言われてみれば、そんな彼女らがここに集ったのは、本当にただの偶然なのか? 数千光年どころか、銀河すら超えて繋がった絆だ。とても偶然などとは思えない。まさにリーナの言う「運命」なのだろうか。
「……まあ、期待通りの答えが聞けたから、私はもう、帰りますね」
「なんだよ、まだゆっくりしてきゃあいいじゃねえか」
「ナゴヤの空気は、私には合わないのよ。時々は連絡ちょうだいね、レティシア。それじゃあ」
そう言い残すと、ダルシアさんはさっさと食事を終わらせて、アキラさん共々、レストランを出て行った。

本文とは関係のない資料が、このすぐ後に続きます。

-- pv_equiv track=rewrite | github.com/deeraw1/ecommerce-churn-web | api/predict-batch.py | normalize_keys
-- ===== SOURCE A (Python) =====
-- COLUMN_ALIASES = {
--     'tenure':           ['tenure', 'customer_tenure', 'months_active', 'subscription_length'],
--     'numberofaddress':  ['numberofaddress', 'address_count', 'num_addresses', 'shipping_addresses'],
--     'cashbackamount':   ['cashbackamount', 'cashback', 'reward_amount', 'cashback_earned'],
--     'daysincelastorder':['daysincelastorder', 'last_order_days', 'days_since_last', 'recency'],
--     'ordercount':       ['ordercount', 'total_orders', 'order_count', 'purchase_count'],
--     'satisfactionscore':['satisfactionscore', 'satisfaction', 'customer_score', 'rating'],
-- }
--
-- def normalize_keys(row: dict) -> dict:
--     out = {}
--     for std, aliases in COLUMN_ALIASES.items():
--         for alias in aliases:
--             if alias in row:
--                 out[std] = row[alias]
--                 break
--         if std not in out:
--             for k, v in row.items():
--                 if k.strip().lower() == std:
--                     out[std] = v
--                     break
--     return out
-- ===== SOURCE B (Python) =====
-- COLUMN_ALIASES = {
--     'tenure':           ['tenure', 'customer_tenure', 'months_active', 'subscription_length'],
--     'numberofaddress':  ['numberofaddress', 'address_count', 'num_addresses', 'shipping_addresses'],
--     'cashbackamount':   ['cashbackamount', 'cashback', 'reward_amount', 'cashback_earned'],
--     'daysincelastorder':['daysincelastorder', 'last_order_days', 'days_since_last', 'recency'],
--     'ordercount':       ['ordercount', 'total_orders', 'order_count', 'purchase_count'],
--     'satisfactionscore':['satisfactionscore', 'satisfaction', 'customer_score', 'rating'],
-- }
--
-- # reverse index: alias -> (standard name, priority of that alias in its list)
-- _ALIAS_RANK = {a: (std, j)
--                for std, aliases in COLUMN_ALIASES.items()
--                for j, a in enumerate(aliases)}
--
--
-- def normalize_keys(row: dict) -> dict:
--     # Single pass over the row: a rank tournament per standard name.
--     # An exact alias competes with its list position (0..3); a key whose
--     # stripped/lowered form equals a standard name competes with rank 4,
--     # so it only wins when no exact alias occurs anywhere in the row.
--     # Lower rank wins; on equal rank the earlier row item is kept.
--     best = {}  # std -> (rank, value)
--     for k, v in row.items():
--         hit = _ALIAS_RANK.get(k)
--         if hit is not None:
--             std, j = hit
--             cur = best.get(std)
--             if cur is None or j < cur[0]:
--                 best[std] = (j, v)
--         nk = k.strip().lower()
--         if nk in COLUMN_ALIASES:
--             cur = best.get(nk)
--             if cur is None or 4 < cur[0]:
--                 best[nk] = (4, v)
--     return {std: best[std][1] for std in COLUMN_ALIASES if std in best}
-- ===== Notes on version B (the rewrite author's own statement) =====
-- stated objective: faster
-- what changed: B inverts the traversal: instead of A's per-standard-name nested scans (alias list probes, then a whole-row rescan for the normalized fallback), B makes one pass over the row, scoring each key through a prebuilt reverse alias->(std, priority) index (exact alias = its list position 0-3, stripped/lowered std match = 4) and keeping the lowest-rank earliest candidate per std, then assembles the output in table order.
import Mathlib
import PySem

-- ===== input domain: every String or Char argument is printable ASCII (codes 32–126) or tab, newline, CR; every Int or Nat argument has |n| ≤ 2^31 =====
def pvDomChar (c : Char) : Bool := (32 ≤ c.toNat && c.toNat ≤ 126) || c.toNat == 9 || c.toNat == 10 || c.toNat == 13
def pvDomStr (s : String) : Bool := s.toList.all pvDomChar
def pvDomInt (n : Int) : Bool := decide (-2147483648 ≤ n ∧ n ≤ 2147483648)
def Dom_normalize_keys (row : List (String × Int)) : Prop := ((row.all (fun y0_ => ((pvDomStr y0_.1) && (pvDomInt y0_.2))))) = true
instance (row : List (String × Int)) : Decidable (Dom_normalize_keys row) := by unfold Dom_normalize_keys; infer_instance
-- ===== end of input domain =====

-- B replaces A's per-std nested scans by one row pass ranked through a reverse alias index; return value only.

-- shared module constant COLUMN_ALIASES and helpers used by both ports:
-- dict-key lookup on the row (first match) and k.strip().lower()
def pyColumnAliases : List (String × List String) := [
  ("tenure",            ["tenure", "customer_tenure", "months_active", "subscription_length"]),
  ("numberofaddress",   ["numberofaddress", "address_count", "num_addresses", "shipping_addresses"]),
  ("cashbackamount",    ["cashbackamount", "cashback", "reward_amount", "cashback_earned"]),
  ("daysincelastorder", ["daysincelastorder", "last_order_days", "days_since_last", "recency"]),
  ("ordercount",        ["ordercount", "total_orders", "order_count", "purchase_count"]),
  ("satisfactionscore", ["satisfactionscore", "satisfaction", "customer_score", "rating"])]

「なんでぇ、ここはナゴヤじゃなくて、トヨヤマなんだけどよ」
くちゃくちゃとハンバーグステーキの横についているポテトを食べながら、愚痴るレティシア。だがレティシアよ、多分、ダルシアさんは僕らに気を遣ってくれただけで、別にナゴヤの空気どうこうは関係ないと思うぞ。
「さて、僕らも早く、ナゴヤに向かうか」
「そうだよな、もう夜9時だしな。早く行かねえと、泊まるところがなくなるぞ」
「私も、味噌カツが食べたいものだな」
「いや、リーナ。さすがにもう味噌カツの店は閉まってると思うぜ……」
などといいながらも、我々もレストランを後にする。そして、バス停へと向かう。
「ふぎゃーっ! ほんとに、人が川みてえに流れているよぅ!」
メイエキに着くや、叫ぶンジンガ。空飛ぶバスにも驚いていたが、ンジンガが特に驚愕したのは、夜9時になってもまだ人通りの絶えないメイエキの人の流れだった。

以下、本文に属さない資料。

-- pv_equiv track=rewrite | github.com/buzziologia/GeoValida | frontend/frontend/amcharts_generator.py | build_legend_html
-- ===== SOURCE A (Python) =====
-- COLOR_MAP: dict[int, str] = {
--     0: "#CCCCCC",
--     1: "#2D6A4F",
--     2: "#52B788",
--     3: "#95D5B2",
--     4: "#FFCF00",
--     5: "#FF8C00",
--     6: "#E63946",
--     7: "#6A0DAD",
-- }
--
-- COLOR_LABELS: dict[int, str] = {
--     1: "Nível 1 (Capital)",
--     2: "Nível 2",
--     3: "Nível 3",
--     4: "Nível 4",
--     5: "Nível 5",
--     6: "Nível 6",
--     7: "Nível 7 (Menor)",
-- }
--
-- def build_legend_html(active_colors: set[int]) -> str:
--     items = sorted(
--         [(cid, COLOR_MAP[cid], COLOR_LABELS[cid])
--          for cid in active_colors if cid in COLOR_LABELS],
--         key=lambda x: x[0],
--     )
--     if not items:
--         return ""
--
--     rows = "".join(
--         f'<div style="display:flex;align-items:center;gap:8px;margin:3px 0">'
--         f'<div style="width:13px;height:13px;border-radius:3px;background:{color};'
--         f'flex-shrink:0;border:1px solid rgba(0,0,0,0.12)"></div>'
--         f'<span style="font-size:11px;color:#444">{label}</span></div>'
--         for _, color, label in items
--     )
--     return (
--         '<div id="legend" style="position:absolute;bottom:12px;right:12px;'
--         'background:rgba(255,255,255,0.96);backdrop-filter:blur(8px);'
--         'border-radius:8px;padding:10px 12px;box-shadow:0 2px 12px rgba(0,0,0,0.12);'
--         'font-family:\'Segoe UI\',system-ui,sans-serif;z-index:100;min-width:155px;">'
--         '<div style="font-size:10px;font-weight:700;color:#071D41;margin-bottom:6px;'
--         'text-transform:uppercase;letter-spacing:0.6px">Legenda UTP</div>'
--         f'{rows}</div>'
--     )
-- ===== SOURCE B (Python) =====
-- COLOR_MAP: dict[int, str] = {
--     0: "#CCCCCC",
--     1: "#2D6A4F",
--     2: "#52B788",
--     3: "#95D5B2",
--     4: "#FFCF00",
--     5: "#FF8C00",
--     6: "#E63946",
--     7: "#6A0DAD",
-- }
--
-- COLOR_LABELS: dict[int, str] = {
--     1: "Nível 1 (Capital)",
--     2: "Nível 2",
--     3: "Nível 3",
--     4: "Nível 4",
--     5: "Nível 5",
--     6: "Nível 6",
--     7: "Nível 7 (Menor)",
-- }
--
-- # Row strings are rendered once at module load; the function itself only
-- # accumulates a 7-bit mask and concatenates precomputed rows by bit.
-- _ROWS: dict[int, str] = {
--     cid: (
--         f'<div style="display:flex;align-items:center;gap:8px;margin:3px 0">'
--         f'<div style="width:13px;height:13px;border-radius:3px;background:{COLOR_MAP[cid]};'
--         f'flex-shrink:0;border:1px solid rgba(0,0,0,0.12)"></div>'
--         f'<span style="font-size:11px;color:#444">{label}</span></div>'
--     )
--     for cid, label in COLOR_LABELS.items()
-- }
--
-- _HEADER = (
--     '<div id="legend" style="position:absolute;bottom:12px;right:12px;'
--     'background:rgba(255,255,255,0.96);backdrop-filter:blur(8px);'
--     'border-radius:8px;padding:10px 12px;box-shadow:0 2px 12px rgba(0,0,0,0.12);'
--     'font-family:\'Segoe UI\',system-ui,sans-serif;z-index:100;min-width:155px;">'
--     '<div style="font-size:10px;font-weight:700;color:#071D41;margin-bottom:6px;'
--     'text-transform:uppercase;letter-spacing:0.6px">Legenda UTP</div>'
-- )
--
--
-- def build_legend_html(active_colors: set[int]) -> str:
--     mask = 0
--     for c in active_colors:
--         if 1 <= c <= 7:
--             mask |= 1 << c
--     if mask == 0:
--         return ""
--     body = "".join(_ROWS[i] for i in range(1, 8) if mask >> i & 1)
--     return _HEADER + body + "</div>"
-- ===== Notes on version B (the rewrite author's own statement) =====
-- stated objective: alternative
-- what changed: B renders the seven row strings once at module load and the function only accumulates a 7-bit membership mask over the input with bitwise OR, then concatenates the precomputed rows whose bit is set; A collects (id,color,label) triples from the set, sorts them, and formats each row per call.
import Mathlib
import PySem

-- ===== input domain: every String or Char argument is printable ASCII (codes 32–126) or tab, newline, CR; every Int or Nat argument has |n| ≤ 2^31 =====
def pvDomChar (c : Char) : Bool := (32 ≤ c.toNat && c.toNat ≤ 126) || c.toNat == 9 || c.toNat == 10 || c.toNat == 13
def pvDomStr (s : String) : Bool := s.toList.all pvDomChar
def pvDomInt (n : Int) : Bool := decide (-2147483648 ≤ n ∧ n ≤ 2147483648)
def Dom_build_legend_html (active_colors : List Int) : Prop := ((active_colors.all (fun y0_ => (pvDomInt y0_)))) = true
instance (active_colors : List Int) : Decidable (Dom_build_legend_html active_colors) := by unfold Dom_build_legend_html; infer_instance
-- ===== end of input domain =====

-- B replaces A's collect-sort-format pass by a 7-bit mask accumulated over the input
-- with bitwise OR, concatenating row strings precomputed at module load (objective: alternative).

-- ===== PORT A =====
def pvColorMap : PySem.Dict Int String := PySem.Dict.ofList
  [(0, "#CCCCCC"), (1, "#2D6A4F"), (2, "#52B788"), (3, "#95D5B2"),
   (4, "#FFCF00"), (5, "#FF8C00"), (6, "#E63946"), (7, "#6A0DAD")]

def pvColorLabels : PySem.Dict Int String := PySem.Dict.ofList
  [(1, "Nível 1 (Capital)"), (2, "Nível 2"), (3, "Nível 3"), (4, "Nível 4"),
   (5, "Nível 5"), (6, "Nível 6"), (7, "Nível 7 (Menor)")]

def pvRow (color label : String) : String :=
  "<div style=\"display:flex;align-items:center;gap:8px;margin:3px 0\"" ++
  "><div style=\"width:13px;height:13px;border-radius:3px;background:" ++ color ++
  ";flex-shrink:0;border:1px solid rgba(0,0,0,0.12)\"></div>" ++
  "<span style=\"font-size:11px;color:#444\">" ++ label ++ "</span></div>"

def pvHeader : String :=
  "<div id=\"legend\" style=\"position:absolute;bottom:12px;right:12px;" ++
  "background:rgba(255,255,255,0.96);backdrop-filter:blur(8px);" ++
  "border-radius:8px;padding:10px 12px;box-shadow:0 2px 12px rgba(0,0,0,0.12);" ++
  "font-family:'Segoe UI',system-ui,sans-serif;z-index:100;min-width:155px;\">" ++
  "<div style=\"font-size:10px;font-weight:700;color:#071D41;margin-bottom:6px;" ++
  "text-transform:uppercase;letter-spacing:0.6px\">Legenda UTP</div>"

-- COLOR_MAP[cid] / COLOR_LABELS[cid] are ported as getD with default "": the comprehension's
-- guard 'cid in COLOR_LABELS' makes both lookups succeed, so the default is never produced.
def build_legend_html (active_colors : List Int) : String :=
  let items := PySem.List.sorted
    ((active_colors.filter (fun cid => pvColorLabels.contains cid)).map
      (fun cid => (cid, pvColorMap.getD cid "", pvColorLabels.getD cid "")))
    (fun x => x.1) false
  if items = [] then ""
  else
    let rows := String.join (items.map (fun t => pvRow t.2.1 t.2.2))
    pvHeader ++ rows ++ "</div>"

-- ===== PORT B =====
-- _ROWS: rows rendered once at module load, keyed by colour id.
def pvRowsD : PySem.Dict Int String :=
  PySem.Dict.ofList (pvColorLabels.items.map
    (fun p => (p.1, pvRow (pvColorMap.getD p.1 "") p.2)))

-- 'mask |= 1 << c' under the guard '1 <= c <= 7'; 'mask >> i & 1' is Nat.testBit.
def build_legend_html_alt (active_colors : List Int) : String :=
  let mask := active_colors.foldl
    (fun (m : Nat) (c : Int) => if 1 ≤ c ∧ c ≤ 7 then m ||| (1 <<< c.toNat) else m) (0 : Nat)
  if mask = 0 then ""
  else
    let body := String.join
      ((([1, 2, 3, 4, 5, 6, 7] : List Int).filter (fun i => mask.testBit i.toNat)).map
        (fun i => pvRowsD.getD i ""))
    pvHeader ++ body ++ "</div>"

-- ===== PRECONDITION & SPEC =====
-- The Python argument is a set[int]; under the type convention it is a List Int of
-- DISTINCT elements, so Pre_ states exactly that representation invariant.
def Pre_build_legend_html (active_colors : List Int) : Prop := active_colors.Nodup
instance (active_colors : List Int) : Decidable (Pre_build_legend_html active_colors) := by
  unfold Pre_build_legend_html; infer_instance

def pvWitness_build_legend_html : List Int := [3, 1, 9]

def Spec_build_legend_html (active_colors : List Int) (out : String) : Prop := out = build_legend_html_alt active_colors
instance (active_colors : List Int) (out : String) : Decidable (Spec_build_legend_html active_colors out) := by unfold Spec_build_legend_html; infer_instance

-- ===== CLAIM (what is proved, stated in full; the proofs are below) =====
def Claim_equal_build_legend_html : Prop := ∀ (active_colors : List Int), Dom_build_legend_html active_colors → Pre_build_legend_html active_colors → Spec_build_legend_html active_colors (build_legend_html active_colors)

-- ===== LEMMAS AND PROOFS =====

-- the triple A builds for an admitted colour id
def pvTriple (cid : Int) : Int × String × String :=
  (cid, pvColorMap.getD cid "", pvColorLabels.getD cid "")

-- B's mask-accumulating step
def pvStep (m : Nat) (c : Int) : Nat :=
  if 1 ≤ c ∧ c ≤ 7 then m ||| (1 <<< c.toNat) else m

lemma pvLabels_contains (x : Int) :
    pvColorLabels.contains x = decide (x ∈ ([1, 2, 3, 4, 5, 6, 7] : List Int)) := by
  rw [PySem.Dict.contains_eq_decide_mem_keys]
  have : pvColorLabels.keys = [1, 2, 3, 4, 5, 6, 7] := by decide
  rw [this]

-- bit i of the accumulated mask records membership of i in the scanned list, for 1 ≤ i ≤ 7
lemma pvFold_testBit (l : List Int) : ∀ (m : Nat) (i : Nat), 1 ≤ i → i ≤ 7 →
    (l.foldl pvStep m).testBit i = (m.testBit i || decide ((i : Int) ∈ l)) := by
  induction l with
  | nil => intro m i _ _; simp
  | cons c tl ih =>
    intro m i h1 h7
    simp only [List.foldl_cons, ih (pvStep m c) i h1 h7, List.mem_cons]
    unfold pvStep
    by_cases hc : 1 ≤ c ∧ c ≤ 7
    · rw [if_pos hc]
      have h2 : (1 : Nat) <<< c.toNat = 2 ^ c.toNat := Nat.one_shiftLeft c.toNat
      rw [h2, Nat.testBit_or, Nat.testBit_two_pow]
      have : (c.toNat = i) ↔ ((i : Int) = c) := by omega
      by_cases hq : (i : Int) = c <;> simp [hq, this]
    · rw [if_neg hc]
      have : ¬ ((i : Int) = c) := by omega
      simp [this]

-- if nothing in the list passes the guard the mask stays put
lemma pvFold_id (l : List Int) : ∀ m, (∀ c ∈ l, ¬(1 ≤ c ∧ c ≤ 7)) → l.foldl pvStep m = m := by
  induction l with
  | nil => intro m _; rfl
  | cons c tl ih =>
    intro m h
    simp only [List.foldl_cons]
    rw [show pvStep m c = m from if_neg (h c (List.mem_cons_self))]
    exact ih m (fun x hx => h x (List.mem_cons_of_mem c hx))

-- A's sorted item list equals the ordered 1..7 scan
lemma pvItems_eq (active : List Int) (h : active.Nodup) :
    PySem.List.sorted
      ((active.filter (fun cid => pvColorLabels.contains cid)).map pvTriple)
      (fun x => x.1) false
    = (([1, 2, 3, 4, 5, 6, 7] : List Int).filter (fun k => decide (k ∈ active))).map pvTriple := by
  apply PySem.List.sorted_eq_of_perm_of_pairwise_lt
  · refine List.Perm.map pvTriple ?_
    refine (List.perm_ext_iff_of_nodup ?_ ?_).mpr ?_
    · exact List.Nodup.filter _ (by decide)
    · exact List.Nodup.filter _ h
    · intro a
      simp [List.mem_filter, pvLabels_contains]
      tauto
  · rw [List.pairwise_map]
    refine List.Pairwise.filter _ ?_
    show ([1, 2, 3, 4, 5, 6, 7] : List Int).Pairwise (fun a b => (pvTriple a).1 < (pvTriple b).1)
    simp only [pvTriple]
    decide

-- B's bit filter over 1..7 equals the membership filter
lemma pvFilter_eq (active : List Int) :
    (([1, 2, 3, 4, 5, 6, 7] : List Int).filter
        (fun i => (active.foldl pvStep 0).testBit i.toNat))
    = ([1, 2, 3, 4, 5, 6, 7] : List Int).filter (fun k => decide (k ∈ active)) := by
  apply List.filter_congr
  intro i hi
  have h1 : 1 ≤ i.toNat ∧ i.toNat ≤ 7 ∧ ((i.toNat : Int) = i) := by
    fin_cases hi <;> simp
  rw [pvFold_testBit active 0 i.toNat h1.1 h1.2.1, h1.2.2]
  simp

-- the mask is zero exactly when the membership filter is empty
lemma pvMask_zero_iff (active : List Int) :
    active.foldl pvStep 0 = 0
    ↔ ([1, 2, 3, 4, 5, 6, 7] : List Int).filter (fun k => decide (k ∈ active)) = [] := by
  constructor
  · intro hm
    rw [← pvFilter_eq active, hm]
    simp
  · intro hf
    have hmem : ∀ k ∈ ([1, 2, 3, 4, 5, 6, 7] : List Int), ¬ (k ∈ active) := by
      intro k hk hka
      have := List.filter_eq_nil_iff.mp hf k hk
      simp at this; exact this hka
    apply pvFold_id
    intro c hc hbound
    obtain ⟨hb1, hb2⟩ := hbound
    have : c ∈ ([1, 2, 3, 4, 5, 6, 7] : List Int) := by
      interval_cases c <;> simp
    exact hmem c this hc

-- each precomputed row equals the row A formats for that id
lemma pvRows_eq : ∀ i ∈ ([1, 2, 3, 4, 5, 6, 7] : List Int),
    pvRowsD.getD i "" = pvRow (pvColorMap.getD i "") (pvColorLabels.getD i "") := by
  set_option maxRecDepth 4000 in decide

-- ===== VERDICT (by name: the statement is the Claim_ definition above) =====
theorem build_legend_html_spec : Claim_equal_build_legend_html := by
  intro active _ hpre
  unfold Spec_build_legend_html build_legend_html build_legend_html_alt
  rw [show (fun cid : Int => (cid, pvColorMap.getD cid "", pvColorLabels.getD cid "")) = pvTriple from rfl]
  rw [show (fun (m : Nat) (c : Int) => if 1 ≤ c ∧ c ≤ 7 then m ||| (1 <<< c.toNat) else m) = pvStep from rfl]
  rw [pvItems_eq active hpre]
  dsimp only
  rw [pvFilter_eq active]
  simp only [List.map_eq_nil_iff]
  by_cases he : ([1, 2, 3, 4, 5, 6, 7] : List Int).filter (fun k => decide (k ∈ active)) = []
  · rw [if_pos he, if_pos ((pvMask_zero_iff active).mpr he)]
  · rw [if_neg he, if_neg (fun h => he ((pvMask_zero_iff active).mp h))]
    have hmap : List.map ((fun t : Int × String × String => pvRow t.2.1 t.2.2) ∘ pvTriple)
        (List.filter (fun k => decide (k ∈ active)) [1, 2, 3, 4, 5, 6, 7])
      = List.map (fun i => pvRowsD.getD i "")
        (List.filter (fun k => decide (k ∈ active)) [1, 2, 3, 4, 5, 6, 7]) :=
      List.map_congr_left (fun i hi => by
        have h := pvRows_eq i (List.mem_of_mem_filter hi)
        simp [pvTriple, Function.comp, h])
    rw [List.map_map, hmap]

とはいえ、昼間に比べたらこれでも随分と少ないんだけどなぁ。考えてみれば、数十人程度の集落で暮らし続けたやつが、いきなり人口数百万の都市に放り込まれたんだ。10以上はたくさんという概念の文明から、何の前振りもなくこの宇宙最先端と言われる星の大都市の一つに来れば、驚くのも無理はない。
「ふぎゃあ! 驚いただろぅ!」
「ふぎゃーっ! お、驚いてなんかいないよぅ!」
「こんなもんじゃないよぅ、もっとすごいものが、このナゴヤにはあるんだよぅ!」
「ふぎゃーっ!? も、もっとすごいもんなんて、あるわけないんだよぅ!」
下手な三文芝居よりもレベルの低い会話を見せられているようだ。明らかに動揺するンジンガをからかうボランレだが、お前だってここにきたばかりの時は、ビビりまくっていたじゃないか。いくらオオスでちやほやされたからと言って、あまり先輩ヅラをするんじゃない。
今度の帰省は、落ち着かないな。以前のような気楽さは、無くなってしまったように感じる。帰ってくるなり、いきなりこれだからな。
そういえば、フタバのやつは今、どうしているんだろうか?全然、連絡をよこさないからな、あいつは。明日にでもちょっと、顔を出そうか。